Ublas : 
Subject: Re: [ublas] Matrix multiplication performance
From: Michael Lehn (michael.lehn_at_[hidden])
Date: 20160121 17:23:06
Hi Nasos,
first of all I don’t want to take wrong credits and want to point out that this is not my algorithm. It is based on
http://www.cs.utexas.edu/users/flame/pubs/blis2_toms_rev3.pdf
For a few cores (48) it can easily made multithreaded. For manycores like Intel Xeon Phi this is a bit more
sophisticated but still not too hard. The demo I posted does not use micro kernels that exploit SSE, AVX or
FMA instructions. With that the matrix product is on par with Intel MKL. Just like BLIS. For my platforms I wrote
my own microkernels but the interface of function ugemm is compatible to BLIS.
Maybe you could help me to integrate your code in the benchmark example I posted above.
About Blaze: Do they have their own implementation of a matrixmatrix product?

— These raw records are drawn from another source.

-- pv_equiv track=rewrite | github.com/Tanushree200/Derma-Match | skincare_recommendation.py | generate_skincare_routine
-- ===== SOURCE A (Python) =====
-- skincare_ingredient_forms = {
--     "Hyaluronic acid": "serum",
--     "Vitamin C": "serum",
--     "Niacinamide": "serum",
--     "Retinol": "serum",
--     "Ceramides": "moisturizer",
--     "Squalane": "moisturizer",
--     "Salicylic acid": "cleanser",
--     "Glycolic acid": "toner",
--     "Tea tree oil": "spot treatment",
--     "Centella asiatica": "moisturizer",
--     "Peptides": "serum",
--     "Kojic acid": "serum",
--     "Cica": "moisturizer",
--     "AHA (Alpha Hydroxy Acid)":"serum",
--     "Zinc oxide":"moisturizer",
--     "Lactic acid":"serum",
--     "Benzoyl Peroxide":"spot treatment",
-- }
--
-- def generate_skincare_routine(recommendations):
--     skincare_routine = {}
--
--     # Iterate through the recommendations dictionary
--     for skin_type, ingredients in recommendations.items():
--         for ingredient in ingredients:
--             # Get the form of the ingredient
--             form = skincare_ingredient_forms.get(ingredient, "unknown")
--
--             # Check if the form already exists in the routine
--             if form in skincare_routine:
--                 # If the ingredient isn't already in the list, append it
--                 if ingredient not in skincare_routine[form]:
--                     skincare_routine[form].append(ingredient)
--             else:
--                 # If the form isn't in the routine, create a new entry
--                 skincare_routine[form] = [ingredient]
--
--     return skincare_routine
-- ===== SOURCE B (Python) =====
-- skincare_ingredient_forms = {
--     "Hyaluronic acid": "serum",
--     "Vitamin C": "serum",
--     "Niacinamide": "serum",
--     "Retinol": "serum",
--     "Ceramides": "moisturizer",
--     "Squalane": "moisturizer",
--     "Salicylic acid": "cleanser",
--     "Glycolic acid": "toner",
--     "Tea tree oil": "spot treatment",
--     "Centella asiatica": "moisturizer",
--     "Peptides": "serum",
--     "Kojic acid": "serum",
--     "Cica": "moisturizer",
--     "AHA (Alpha Hydroxy Acid)":"serum",
--     "Zinc oxide":"moisturizer",
--     "Lactic acid":"serum",
--     "Benzoyl Peroxide":"spot treatment",
-- }
--
-- def generate_skincare_routine(recommendations):
--     # Grouping by repeated filtering, with no accumulator dict at all:
--     # 1) deduplicate the flattened ingredient stream (first occurrences, in order);
--     # 2) the output's key order is the first-occurrence order of the forms;
--     # 3) each bucket is a filter of the deduped stream for that form.
--     deduped = list(dict.fromkeys(i for ings in recommendations.values() for i in ings))
--     forms = list(dict.fromkeys(skincare_ingredient_forms.get(i, "unknown") for i in deduped))
--     return {f: [i for i in deduped
--                 if skincare_ingredient_forms.get(i, "unknown") == f]
--             for f in forms}
-- ===== Notes on version B (the rewrite author's own statement) =====
-- stated objective: faster
-- what changed: B builds no grouping dict at all: it deduplicates the flattened ingredient stream once (dict.fromkeys), derives the output key order as the deduped list of forms, and produces each bucket by filtering the deduped stream per form (a dict comprehension of per-form filters), replacing A's interleaved check-membership-while-appending accumulation.
import Mathlib
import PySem

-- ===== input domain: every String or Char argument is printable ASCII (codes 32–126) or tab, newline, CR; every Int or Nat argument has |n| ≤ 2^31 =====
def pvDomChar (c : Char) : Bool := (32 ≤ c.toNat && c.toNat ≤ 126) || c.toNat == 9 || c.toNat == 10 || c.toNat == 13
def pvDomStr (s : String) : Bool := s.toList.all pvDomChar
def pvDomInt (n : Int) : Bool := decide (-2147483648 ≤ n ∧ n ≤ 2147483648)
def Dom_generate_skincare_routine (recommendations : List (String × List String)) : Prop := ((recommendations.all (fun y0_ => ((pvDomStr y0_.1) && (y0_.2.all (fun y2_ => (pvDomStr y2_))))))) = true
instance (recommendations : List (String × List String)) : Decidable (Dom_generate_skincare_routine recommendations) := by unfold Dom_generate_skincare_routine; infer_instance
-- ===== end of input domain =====

-- B builds no grouping dict at all: it deduplicates the flattened ingredient stream once,
-- lists the forms in first-occurrence order, and produces each bucket by filtering that
-- deduped stream per form (alternative decomposition; same asymptotic cost up to the
-- constant number of forms).

-- the module-level constant table
def skincare_ingredient_forms : PySem.Dict String String := PySem.Dict.ofList [
  ("Hyaluronic acid", "serum"),
  ("Vitamin C", "serum"),
  ("Niacinamide", "serum"),
  ("Retinol", "serum"),
  ("Ceramides", "moisturizer"),
  ("Squalane", "moisturizer"),
  ("Salicylic acid", "cleanser"),
  ("Glycolic acid", "toner"),
  ("Tea tree oil", "spot treatment"),
  ("Centella asiatica", "moisturizer"),
  ("Peptides", "serum"),
  ("Kojic acid", "serum"),
  ("Cica", "moisturizer"),
  ("AHA (Alpha Hydroxy Acid)", "serum"),
  ("Zinc oxide", "moisturizer"),
  ("Lactic acid", "serum"),
  ("Benzoyl Peroxide", "spot treatment")]

-- ===== PORT A =====
-- body of A's inner loop: get the form, then check/extend the routine dict
def stepA (d : PySem.Dict String (List String)) (ingredient : String) : PySem.Dict String (List String) :=
  let form := skincare_ingredient_forms.getD ingredient "unknown"
  if d.contains form then
    if ingredient ∈ d.getD form [] then d
    else d.insert form (d.getD form [] ++ [ingredient])
  else d.insert form [ingredient]

def generate_skincare_routine (recommendations : List (String × List String)) : List (String × List String) :=
  (recommendations.foldl
    (fun d p => p.2.foldl stepA d)
    PySem.Dict.empty).items

-- ===== PORT B =====
def generate_skincare_routine_alt (recommendations : List (String × List String)) : List (String × List String) :=
  -- deduped = list(dict.fromkeys(flattened ingredients))
  let deduped := PySem.List.dedup (recommendations.flatMap (fun p => p.2))
  -- forms = list(dict.fromkeys(form of each deduped ingredient))
  let forms := PySem.List.dedup (deduped.map (fun i => skincare_ingredient_forms.getD i "unknown"))
  -- {f: [i for i in deduped if form(i) == f] for f in forms}
  forms.map (fun f => (f, deduped.filter (fun i => skincare_ingredient_forms.getD i "unknown" == f)))

-- ===== PRECONDITION & SPEC =====
def Spec_generate_skincare_routine (recommendations : List (String × List String)) (out : List (String × List String)) : Prop := out = generate_skincare_routine_alt recommendations
instance (recommendations : List (String × List String)) (out : List (String × List String)) : Decidable (Spec_generate_skincare_routine recommendations out) := by unfold Spec_generate_skincare_routine; infer_instance

-- ===== CLAIM =====
def Claim_equal_generate_skincare_routine : Prop := ∀ (recommendations : List (String × List String)), Dom_generate_skincare_routine recommendations → Spec_generate_skincare_routine recommendations (generate_skincare_routine recommendations)

-- ===== LEMMAS AND PROOFS =====

-- form of an ingredient (a pure function of the ingredient; the crux of the equivalence)
def formOf (ingredient : String) : String := skincare_ingredient_forms.getD ingredient "unknown"

-- proof-only intermediate: the plain grouping step (modify-append), used to bridge the two ports
def stepB (d : PySem.Dict String (List String)) (ingredient : String) : PySem.Dict String (List String) :=
  d.modify (formOf ingredient) [] (· ++ [ingredient])

-- "already grouped": x sits in the list stored at its own form
def memD (d : PySem.Dict String (List String)) (x : String) : Prop := x ∈ d.getD (formOf x) []

lemma stepB_eq (d : PySem.Dict String (List String)) (x : String) :
    stepB d x = d.insert (formOf x) (d.getD (formOf x) [] ++ [x]) := rfl

lemma stepA_eq (d : PySem.Dict String (List String)) (x : String) :
    stepA d x = if x ∈ d.getD (formOf x) [] then d else stepB d x := by
  simp only [stepA, stepB_eq, formOf]
  by_cases hc : d.contains (skincare_ingredient_forms.getD x "unknown") = true
  · simp [hc]
  · have hc' : d.contains (skincare_ingredient_forms.getD x "unknown") = false := by
      simpa using hc
    simp [hc', PySem.Dict.getD_of_not_contains d _ hc']

lemma memD_stepB (d : PySem.Dict String (List String)) (x y : String) :
    memD (stepB d x) y ↔ memD d y ∨ y = x := by
  simp only [memD, stepB_eq, PySem.Dict.getD_insert]
  by_cases h : formOf y = formOf x
  · simp [h, List.mem_append, or_comm]
  · have : y ≠ x := fun he => h (he ▸ rfl)
    simp [h, this]

-- the residue of the global dedup: first occurrences of L not already in the seen-list s
def ddAux (s : List String) : List String → List String
  | [] => []
  | x :: xs => if x ∈ s then ddAux s xs else x :: ddAux (s ++ [x]) xs

lemma update_eq_ddAux (L s : List String) :
    PySem.Set.update s L = s ++ ddAux s L := by
  induction L generalizing s with
  | nil => simp [PySem.Set.update, ddAux]
  | cons x xs ih =>
    have hstep : PySem.Set.update s (x :: xs) = PySem.Set.update (PySem.Set.add s x) xs := rfl
    by_cases h : x ∈ s
    · have ha : PySem.Set.add s x = s := by
        simp [PySem.Set.add, PySem.Set.contains, List.contains_eq_mem, h]
      rw [hstep, ha, ih s, ddAux, if_pos h]
    · have ha : PySem.Set.add s x = s ++ [x] := by
        simp [PySem.Set.add, PySem.Set.contains, List.contains_eq_mem, h]
      rw [hstep, ha, ih (s ++ [x]), ddAux, if_neg h, List.append_assoc]
      rfl

lemma dedup_eq_ddAux (L : List String) : PySem.List.dedup L = ddAux [] L := by
  simpa [PySem.List.dedup, PySem.Set.ofList, PySem.Set.empty]
    using update_eq_ddAux L ([] : List String)

-- main invariant: folding A's interleaved step over L equals folding the plain grouping step
-- over the deduplicated residue, provided d already holds exactly the ingredients in s
lemma fold_key (L : List String) (d : PySem.Dict String (List String)) (s : List String)
    (hinv : ∀ x, memD d x ↔ x ∈ s) :
    L.foldl stepA d = (ddAux s L).foldl stepB d := by
  induction L generalizing d s with
  | nil => simp [ddAux]
  | cons x xs ih =>
    have hmem : (x ∈ d.getD (formOf x) []) ↔ x ∈ s := hinv x
    rw [List.foldl_cons, stepA_eq, ddAux]
    by_cases h : x ∈ s
    · rw [if_pos (hmem.2 h), if_pos h]
      exact ih d s hinv
    · rw [if_neg (fun hm => h (hmem.1 hm)), if_neg h, List.foldl_cons]
      exact ih (stepB d x) (s ++ [x]) (fun y => by rw [memD_stepB]; simp [hinv y])

lemma flatten_fold (recommendations : List (String × List String))
    (d : PySem.Dict String (List String)) :
    recommendations.foldl (fun d p => p.2.foldl stepA d) d
      = (recommendations.flatMap (fun p => p.2)).foldl stepA d := by
  induction recommendations generalizing d with
  | nil => simp
  | cons p ps ih => simp [List.foldl_append, ih]

-- the grouping fold as a fold over (form, ingredient) pairs, to cite the library grouping lemmas
lemma foldl_stepB_eq_pairs (L : List String) (d : PySem.Dict String (List String)) :
    L.foldl stepB d
      = (L.map (fun x => (formOf x, x))).foldl (fun d p => d.modify p.1 [] (· ++ [p.2])) d := by
  rw [List.foldl_map]; rfl

-- items of the grouping fold = B's map-of-filters
lemma items_foldl_stepB (L : List String) :
    (L.foldl stepB PySem.Dict.empty).items
      = (PySem.List.dedup (L.map formOf)).map
          (fun f => (f, L.filter (fun i => formOf i == f))) := by
  have hkeys : (L.foldl stepB PySem.Dict.empty).keys = PySem.List.dedup (L.map formOf) := by
    rw [foldl_stepB_eq_pairs]
    rw [PySem.Dict.keys_foldl_modify_key]
    simp [PySem.Set.ofList, PySem.Set.update, PySem.List.dedup_eq_ofList, List.map_map, Function.comp_def]
  have hnodup : (L.foldl stepB PySem.Dict.empty).keys.Nodup := by
    rw [hkeys]; exact PySem.List.nodup_dedup _
  have hgetD : ∀ f, (L.foldl stepB PySem.Dict.empty).getD f []
      = L.filter (fun i => formOf i == f) := by
    intro f
    rw [foldl_stepB_eq_pairs, PySem.Dict.getD_foldl_modify_append]
    simp [PySem.Dict.getD_empty, List.filter_map, Function.comp_def]
  rw [PySem.Dict.items_eq_map_keys _ hnodup [], hkeys]
  exact List.map_congr_left (fun f _ => by rw [hgetD f])

-- ===== VERDICT =====
theorem generate_skincare_routine_spec : Claim_equal_generate_skincare_routine := by
  intro recommendations _
  unfold Spec_generate_skincare_routine
  unfold generate_skincare_routine generate_skincare_routine_alt
  dsimp only
  rw [flatten_fold, dedup_eq_ddAux,
    fold_key _ PySem.Dict.empty [] (fun x => by simp [memD, PySem.Dict.getD_empty]),
    ← dedup_eq_ddAux, items_foldl_stepB]
  rfl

It seems to require a
tuned BLAS implementation (“Otherwise you get only poor performance”) for the matrixmatrix product.
IMHO they only have tuned the “easy” stuff like BLAS Level1 and Level2. In that case it makes more
sense to compare the performance with the actual underlying GEMM implementation. But if I am wrong,
let me know.
About the block size: In my experience you get better performance if you chose them dynamically at runtime
depending on the problem size. Depending on the architecture you can just specify ranges like 256  384 for
blocking factor MC. In my code it then also needs to satisfy the restriction that it can be divided by factor MR.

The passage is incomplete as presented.